7 thoughts on “The Yard at Downtown East

  1. Nick MagrinoNick Magrino

    “In this case it is a Vikings Stadium rather than the US Capitol Building. The idea is the same, we pay taxes to the occupants of the respective buildings.”

    That took me a second, then I laughed out loud.

  2. Janne

    Does anyone know what the data says about the value of more, smaller scattered parks vs. fewer, larger parks?

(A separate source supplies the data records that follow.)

-- pv_equiv track=rewrite | github.com/chenyangh/verl | verl/utils/reward_score/pangu_math/parser.py | extract_box_str
-- ===== SOURCE A (Python) =====
-- def extract_box_str(resp: str) -> str:
--     resp = resp.replace("\u043a\u0438", "")
--     pred_str = ""
--     if "boxed" in resp:
--         ans = resp.split("boxed")[-1]
--         if len(ans) == 0:
--             return ""
--         elif ans[0] == "{":
--             stack = 1
--             a = ""
--             for c in ans[1:]:
--                 if c == "{":
--                     stack += 1
--                     a += c
--                 elif c == "}":
--                     stack -= 1
--                     if stack == 0:
--                         break
--                     a += c
--                 else:
--                     a += c
--         else:
--             a = ans.split("$")[0].strip()
--         pred_str = a
--
--     return pred_str
-- ===== SOURCE B (Python) =====
-- def extract_box_str(resp: str) -> str:
--     resp = resp.replace("\u043a\u0438", "")
--     if "boxed" not in resp:
--         return ""
--     ans = resp.split("boxed")[-1]
--     if len(ans) == 0:
--         return ""
--     if ans[0] != "{":
--         return ans.split("$")[0].strip()
--     body = ans[1:]
--     # the matching close is the first closing brace whose preceding prefix is brace-balanced;
--     # jump from one '}' to the next instead of walking every character
--     pos = 0
--     while True:
--         j = body.find("}", pos)
--         if j == -1:
--             return body
--         if body[:j].count("{") == body[:j].count("}"):
--             return body[:j]
--         pos = j + 1
-- ===== Notes on version B (the rewrite author's own statement) =====
-- stated objective: alternative
-- what changed: In the brace branch B replaces A's character-by-character depth-counting accumulation by a substring-search algorithm: it jumps with str.find from one closing brace to the next and stops at the first closing brace whose preceding prefix contains equally many opening and closing braces (checked with str.count), returning that prefix as one slice; the outer structure becomes guard-clause early returns.
import Mathlib
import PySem

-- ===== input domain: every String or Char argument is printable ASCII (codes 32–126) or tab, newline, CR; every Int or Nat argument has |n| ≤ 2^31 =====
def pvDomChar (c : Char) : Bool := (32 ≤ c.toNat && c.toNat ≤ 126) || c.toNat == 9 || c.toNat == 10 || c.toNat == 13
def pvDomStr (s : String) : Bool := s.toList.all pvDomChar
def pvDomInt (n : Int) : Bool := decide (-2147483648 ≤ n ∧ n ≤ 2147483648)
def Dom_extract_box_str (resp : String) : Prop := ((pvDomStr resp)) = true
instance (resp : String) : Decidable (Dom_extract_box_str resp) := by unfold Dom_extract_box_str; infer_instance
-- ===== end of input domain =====

-- B replaces A's character-by-character depth-counting accumulation by a substring-search
-- algorithm (find the next '}' and test the brace counts of its prefix); alternative, same task.

-- ===== PORT A =====
-- the Python for-loop with `a += c`, depth counter `stack` and break, as structural recursion
def pvALoop : List Char → Int → List Char
  | [], _ => []
  | c :: rest, stack =>
    if c = '{' then c :: pvALoop rest (stack + 1)
    else if c = '}' then
      (if stack - 1 = 0 then [] else c :: pvALoop rest (stack - 1))
    else c :: pvALoop rest stack

def extract_box_str (resp : String) : String :=
  let resp := PySem.Str.replace resp "ки" ""
  let pred_str := ""
  if PySem.Str.isIn "boxed" resp then
    let ans := (PySem.List.pyGet? ((PySem.Str.split? resp "boxed").getD []) (-1)).getD ""
    if PySem.Str.len ans = 0 then ""
    else if PySem.List.pyGet? ans.toList 0 = some '{' then
      String.ofList (pvALoop (PySem.List.slice ans.toList (some 1) none) 1)
    else
      PySem.Str.strip ((PySem.List.pyGet? ((PySem.Str.split? ans "$").getD []) 0).getD "")
  else pred_str

-- ===== PORT B =====
-- Source B's `while True` loop: find the next closing brace from pos, stop when the prefix
-- before it is brace-balanced (Python's str.count over a slice is ported as List.count on
-- `take`, exact for a single-character needle); fuel only makes the while-loop total,
-- body.length + 1 steps always suffice (each iteration moves pos strictly forward).
def pvBLoop : Nat → List Char → Nat → List Char
  | 0, body, _ => body
  | fuel + 1, body, pos =>
    let j := PySem.Chars.findFrom body ['}'] (pos : Int) none
    if j = -1 then body
    else if (body.take j.toNat).count '{' = (body.take j.toNat).count '}' then
      body.take j.toNat
    else pvBLoop fuel body (j.toNat + 1)

def extract_box_str_alt (resp : String) : String :=
  let resp := PySem.Str.replace resp "ки" ""
  if PySem.Str.isIn "boxed" resp = false then "" else
  let ans := (PySem.List.pyGet? ((PySem.Str.split? resp "boxed").getD []) (-1)).getD ""
  if PySem.Str.len ans = 0 then "" else
  if PySem.List.pyGet? ans.toList 0 ≠ some '{' then
    PySem.Str.strip ((PySem.List.pyGet? ((PySem.Str.split? ans "$").getD []) 0).getD "")
  else
    let body := PySem.List.slice ans.toList (some 1) none
    String.ofList (pvBLoop (body.length + 1) body 0)

-- ===== PRECONDITION & SPEC =====
def Spec_extract_box_str (resp : String) (out : String) : Prop := out = extract_box_str_alt resp
instance (resp : String) (out : String) : Decidable (Spec_extract_box_str resp out) := by unfold Spec_extract_box_str; infer_instance

-- ===== CLAIM (what is proved, stated in full; the proofs are below) =====
def Claim_equal_extract_box_str : Prop := ∀ (resp : String), Dom_extract_box_str resp → Spec_extract_box_str resp (extract_box_str resp)

-- ===== LEMMAS AND PROOFS =====
-- index at which A's loop stops (the char count it keeps), as a pure index function
def pvIdxE : List Char → Int → Nat
  | [], _ => 0
  | c :: rest, d =>
    if c = '{' then pvIdxE rest (d + 1) + 1
    else if c = '}' then (if d - 1 = 0 then 0 else pvIdxE rest (d - 1) + 1)
    else pvIdxE rest d + 1

-- the stop condition both loops look for: a '}' whose prefix balance is 1 - d
def pvStop (cs : List Char) (d : Int) (m : Nat) : Prop :=
  cs[m]? = some '}' ∧ ((cs.take m).count '{' : Int) - ((cs.take m).count '}' : Int) = 1 - d

theorem pvALoop_eq_take (cs : List Char) : ∀ d : Int, pvALoop cs d = cs.take (pvIdxE cs d) := by
  induction cs with
  | nil => intro d; simp [pvALoop, pvIdxE]
  | cons c rest ih =>
    intro d
    by_cases h1 : c = '{'
    · simp [pvALoop, pvIdxE, h1, ih]
    · by_cases h2 : c = '}'
      · by_cases h3 : d - 1 = 0 <;> simp [pvALoop, pvIdxE, h2, h3, ih]
      · simp [pvALoop, pvIdxE, h1, h2, ih]

theorem pvIdxE_le (cs : List Char) : ∀ d : Int, pvIdxE cs d ≤ cs.length := by
  induction cs with
  | nil => intro d; simp [pvIdxE]
  | cons c rest ih =>
    intro d
    by_cases h1 : c = '{'
    · simpa [pvIdxE, h1] using ih (d + 1)
    · by_cases h2 : c = '}'
      · by_cases h3 : d - 1 = 0
        · simp [pvIdxE, h2, h3]
        · simpa [pvIdxE, h1, h2, h3] using ih (d - 1)
      · simpa [pvIdxE, h1, h2] using ih d

theorem pvStop_zero (c : Char) (rest : List Char) (d : Int) :
    pvStop (c :: rest) d 0 ↔ (c = '}' ∧ d = 1) := by
  unfold pvStop
  simp only [List.getElem?_cons_zero, List.take_zero, List.count_nil, Option.some.injEq]
  constructor
  · rintro ⟨h, hb⟩; exact ⟨h, by omega⟩
  · rintro ⟨h, hd⟩; exact ⟨h, by omega⟩

theorem pvStop_cons (c : Char) (rest : List Char) (d : Int) (m : Nat) :
    pvStop (c :: rest) d (m + 1) ↔
      pvStop rest (d + (if c = '{' then 1 else if c = '}' then -1 else 0)) m := by
  unfold pvStop
  simp only [List.getElem?_cons_succ, List.take_succ_cons, List.count_cons, beq_iff_eq]
  constructor
  · rintro ⟨h, hb⟩
    refine ⟨h, ?_⟩
    split_ifs at hb ⊢ <;> simp_all <;> omega
  · rintro ⟨h, hb⟩
    refine ⟨h, ?_⟩
    split_ifs at hb ⊢ <;> simp_all <;> omega

theorem pvIdxE_spec (cs : List Char) : ∀ d : Int, 1 ≤ d →
    (∀ m, m < pvIdxE cs d → ¬ pvStop cs d m) ∧
    (pvIdxE cs d < cs.length → pvStop cs d (pvIdxE cs d)) := by
  induction cs with
  | nil =>
    intro d _
    exact ⟨fun m hm => by simp [pvIdxE] at hm, fun h => by simp [pvIdxE] at h⟩
  | cons c rest ih =>
    intro d hd
    by_cases h1 : c = '{'
    · subst h1
      have ihr := ih (d + 1) (by omega)
      have hidx : pvIdxE ('{' :: rest) d = pvIdxE rest (d + 1) + 1 := by simp [pvIdxE]
      constructor
      · intro m hm
        cases m with
        | zero => rw [pvStop_zero]; rintro ⟨h, -⟩; simp at h
        | succ m' =>
          rw [pvStop_cons]
          simp only [if_pos rfl]
          exact ihr.1 m' (by rw [hidx] at hm; omega)
      · intro hlen
        rw [hidx] at hlen ⊢
        rw [pvStop_cons]
        simp only [if_pos rfl]
        exact ihr.2 (by simpa using hlen)
    · by_cases h2 : c = '}'
      · subst h2
        by_cases h3 : d - 1 = 0
        · have hidx : pvIdxE ('}' :: rest) d = 0 := by simp [pvIdxE, h3]
          refine ⟨fun m hm => by omega, fun _ => ?_⟩
          rw [hidx, pvStop_zero]
          exact ⟨rfl, by omega⟩
        · have ihr := ih (d - 1) (by omega)
          have hidx : pvIdxE ('}' :: rest) d = pvIdxE rest (d - 1) + 1 := by
            simp [pvIdxE, h3]
          have hδ : ∀ m, pvStop ('}' :: rest) d (m + 1) ↔ pvStop rest (d - 1) m := by
            intro m
            rw [pvStop_cons,
              show (if ('}' : Char) = '{' then (1 : Int) else if ('}' : Char) = '}' then -1 else 0) = -1 by decide,
              show d + (-1) = d - 1 by ring]
          constructor
          · intro m hm
            cases m with
            | zero => rw [pvStop_zero]; rintro ⟨-, h⟩; omega
            | succ m' =>
              rw [hδ]
              exact ihr.1 m' (by rw [hidx] at hm; omega)
          · intro hlen
            rw [hidx] at hlen ⊢
            rw [hδ]
            exact ihr.2 (by simpa using hlen)
      · have ihr := ih d hd
        have hidx : pvIdxE (c :: rest) d = pvIdxE rest d + 1 := by simp [pvIdxE, h1, h2]
        have hδ : ∀ m, pvStop (c :: rest) d (m + 1) ↔ pvStop rest d m := by
          intro m
          rw [pvStop_cons]
          simp only [if_neg h1, if_neg h2, add_zero]
        constructor
        · intro m hm
          cases m with
          | zero => rw [pvStop_zero]; rintro ⟨h, -⟩; exact h2 h
          | succ m' =>
            rw [hδ]
            exact ihr.1 m' (by rw [hidx] at hm; omega)
        · intro hlen
          rw [hidx] at hlen ⊢
          rw [hδ]
          exact ihr.2 (by simpa using hlen)

-- singleton prefix of a drop ↔ the character at that index
theorem pvSingleton_prefix_drop (cs : List Char) (n : Nat) :
    ['}'] <+: cs.drop n ↔ cs[n]? = some '}' := by
  constructor
  · rintro ⟨t, ht⟩
    have h0 : (cs.drop n)[0]? = some '}' := by rw [← ht]; rfl
    simpa using h0
  · intro h
    have h0 : (cs.drop n)[0]? = some '}' := by simpa using h
    match hcs : cs.drop n with
    | [] => rw [hcs] at h0; simp at h0
    | c :: t =>
      rw [hcs] at h0
      simp at h0
      refine ⟨t, ?_⟩
      rw [h0]
      rfl


theorem pvSingleton_infix_of_getElem (cs : List Char) (pos m : Nat) (hm : pos ≤ m)
    (hc : cs[m]? = some '}') : ['}'] <:+: cs.drop pos := by
  have hmem : '}' ∈ cs.drop pos := by
    have : (cs.drop pos)[m - pos]? = some '}' := by
      rw [List.getElem?_drop]
      rwa [show pos + (m - pos) = m by omega]
    exact List.mem_of_getElem? this
  obtain ⟨s, t, hst⟩ := List.append_of_mem hmem
  exact ⟨s, t, by rw [hst]; simp⟩

theorem pvBLoop_eq_take (cs : List Char) : ∀ (fuel pos : Nat),
    pos ≤ cs.length → cs.length < fuel + pos →
    (∀ m, m < pos → ¬ pvStop cs 1 m) →
    pvBLoop fuel cs pos = cs.take (pvIdxE cs 1) := by
  intro fuel
  induction fuel with
  | zero => intro pos hpos hfuel _; omega
  | succ fuel ih =>
    intro pos hpos hfuel hinv
    simp only [pvBLoop]
    by_cases hj : PySem.Chars.findFrom cs ['}'] (pos : Int) none = -1
    · -- no '}' at or after pos: no stop index anywhere, both keep everything
      rw [if_pos hj]
      have hno : ¬ ['}'] <:+: cs.drop pos :=
        (PySem.Chars.findFrom_natCast_eq_neg_one_iff cs ['}'] pos hpos).mp hj
      have hnostop : ∀ m, ¬ pvStop cs 1 m := by
        intro m hstop
        by_cases hm : m < pos
        · exact hinv m hm hstop
        · exact hno (pvSingleton_infix_of_getElem cs pos m (by omega) hstop.1)
      have hidx : pvIdxE cs 1 = cs.length := by
        rcases Nat.lt_or_ge (pvIdxE cs 1) cs.length with h | h
        · exact absurd ((pvIdxE_spec cs 1 le_rfl).2 h) (hnostop _)
        · exact le_antisymm (pvIdxE_le cs 1) h
      rw [hidx, List.take_length]
    · rw [if_neg hj]
      obtain ⟨hge, hpre, hmin⟩ := PySem.Chars.findFrom_natCast_spec cs ['}'] pos hpos hj
      set j := PySem.Chars.findFrom cs ['}'] (pos : Int) none with hjdef
      have hjc : cs[j.toNat]? = some '}' := (pvSingleton_prefix_drop cs j.toNat).mp hpre
      have hjlen : j.toNat < cs.length := by
        rcases List.getElem?_eq_some_iff.mp hjc with ⟨h, -⟩
        exact h
      have hposle : pos ≤ j.toNat := by omega
      have hnobetween : ∀ m, pos ≤ m → m < j.toNat → cs[m]? ≠ some '}' := by
        intro m hm1 hm2 hc
        exact hmin m hm1 hm2 ((pvSingleton_prefix_drop cs m).mpr hc)
      have hbelow : ∀ m, m < j.toNat → ¬ pvStop cs 1 m := by
        intro m hm hstop
        by_cases hmp : m < pos
        · exact hinv m hmp hstop
        · exact hnobetween m (by omega) hm hstop.1
      by_cases hcnt : (cs.take j.toNat).count '{' = (cs.take j.toNat).count '}'
      · rw [if_pos hcnt]
        have hstopj : pvStop cs 1 j.toNat := ⟨hjc, by omega⟩
        have hidx : pvIdxE cs 1 = j.toNat := by
          rcases Nat.lt_trichotomy (pvIdxE cs 1) j.toNat with h | h | h
          · exact absurd ((pvIdxE_spec cs 1 le_rfl).2 (by omega)) (hbelow _ h)
          · exact h
          · exact absurd hstopj ((pvIdxE_spec cs 1 le_rfl).1 j.toNat h)
        rw [hidx]
      · rw [if_neg hcnt]
        refine ih (j.toNat + 1) (by omega) (by omega) ?_
        intro m hm hstop
        by_cases hmj : m < j.toNat
        · exact hbelow m hmj hstop
        · have hmeq : m = j.toNat := by omega
          subst hmeq
          have := hstop.2
          omega

-- ===== VERDICT (by name: the statement is the Claim_ definition above) =====
theorem extract_box_str_spec : Claim_equal_extract_box_str := by
  intro resp _
  unfold Spec_extract_box_str extract_box_str extract_box_str_alt
  cases hbox : PySem.Str.isIn "boxed" (PySem.Str.replace resp "ки" "")
  · simp only [hbox, Bool.false_eq_true, if_false, if_true]
  · simp only [hbox, Bool.true_eq_false, if_true, if_false]
    by_cases hlen : PySem.Str.len ((PySem.List.pyGet? ((PySem.Str.split? (PySem.Str.replace resp "ки" "") "boxed").getD []) (-1)).getD "") = 0
    · simp only [if_pos hlen]
    · simp only [if_neg hlen]
      by_cases hbrace : PySem.List.pyGet? ((PySem.List.pyGet? ((PySem.Str.split? (PySem.Str.replace resp "ки" "") "boxed").getD []) (-1)).getD "").toList 0 = some '{'
      · simp only [hbrace, ne_eq, not_true_eq_false, if_false]
        refine congrArg String.ofList ?_
        rw [pvALoop_eq_take _ 1,
          pvBLoop_eq_take _ _ 0 (by omega) (by omega) (fun m hm => absurd hm (by omega))]
      · simp only [ne_eq, hbrace, not_false_eq_true, if_true, if_false]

  3. Alex CecchiniAlex Cecchini

    What about a single lane on Park and Portland dug under the LRT and the proposed park, with access to existing sub-LRT parking and newly-built single level parking under the 2 blocks of the park? This trench would have to start just after P/P cross 6th St to make it under the LRT tracks and would pop up again at 3rd St, but they keep N-S connectivity, provide 2 access points to underground parking without needing awkward approaches on 3rd/4th Streets (that would make the park less pedestrian-accessible at all points), and free up the land currently slated for the 2 garages to be used for other (better) uses.

    Some drawbacks:
    – Cost. Obviously. But how much more costly is parking construction 1 level underground vs a deck? Is the difference more or less than the tax value of the land the decks would sit on?
    – P/P connections to the grid become weird with a single lane in the middle going down and coming back up.
    – The park itself becomes more limited in use. It would likely feel more like a plaza with green spaces than a natural grassy/tree-filled environment. Putting in a true water feature would also be difficult.


  4. Clayton

    I don’t see any sort of a pond or water feature in the park. A big plus for this park would be to design it to filter runoff from the surrounding area. There is a lot of room to improve upon the environmental friendliness of that unfriendly stadium.
    Just replacing parking lots with grass is a start but we can do a lot better with infiltration areas like they used along the Central Corridor.

  5. Sam NewbergSam Newberg

    We should absolutely aim higher with our downtown park. Discovery Green in Houston is a wonderful place of approximately the same size, give or take, and has about twenty distinct spaces fit for a downtown park. There are lawns of various sizes, a performance space, playground, lake, gardens, groves, restaurants, and yes all above a large underground parking garage that serves the park, the nearby convention center and other.

    Have a look –

    Yes, this involved large corporate sponsors, but we have large corporations here, too, who could be tapped to provide a world class destination.

  6. Jeremy Bergerson

    What about the fact that cyclists lost a reliable, efficient north-south corridor through Downtown when 2nd and Marquette became bus lanes? Cyclists are now allowed on those streets except during rush hours – a serious blow for commuters. The Park and Portland buffered bike lanes have now effectively replaced those corridors, though they are inconvenient for those in the Uptown area.

    Point is, we’ve already lost a good north-south corridor in 2nd and Marquette, and it would be terrible if we lost Park and Portland.

    This is also bad for Downtown East because it involves razing the historically significant Star Tribune building, a nice 1947, moderne structure.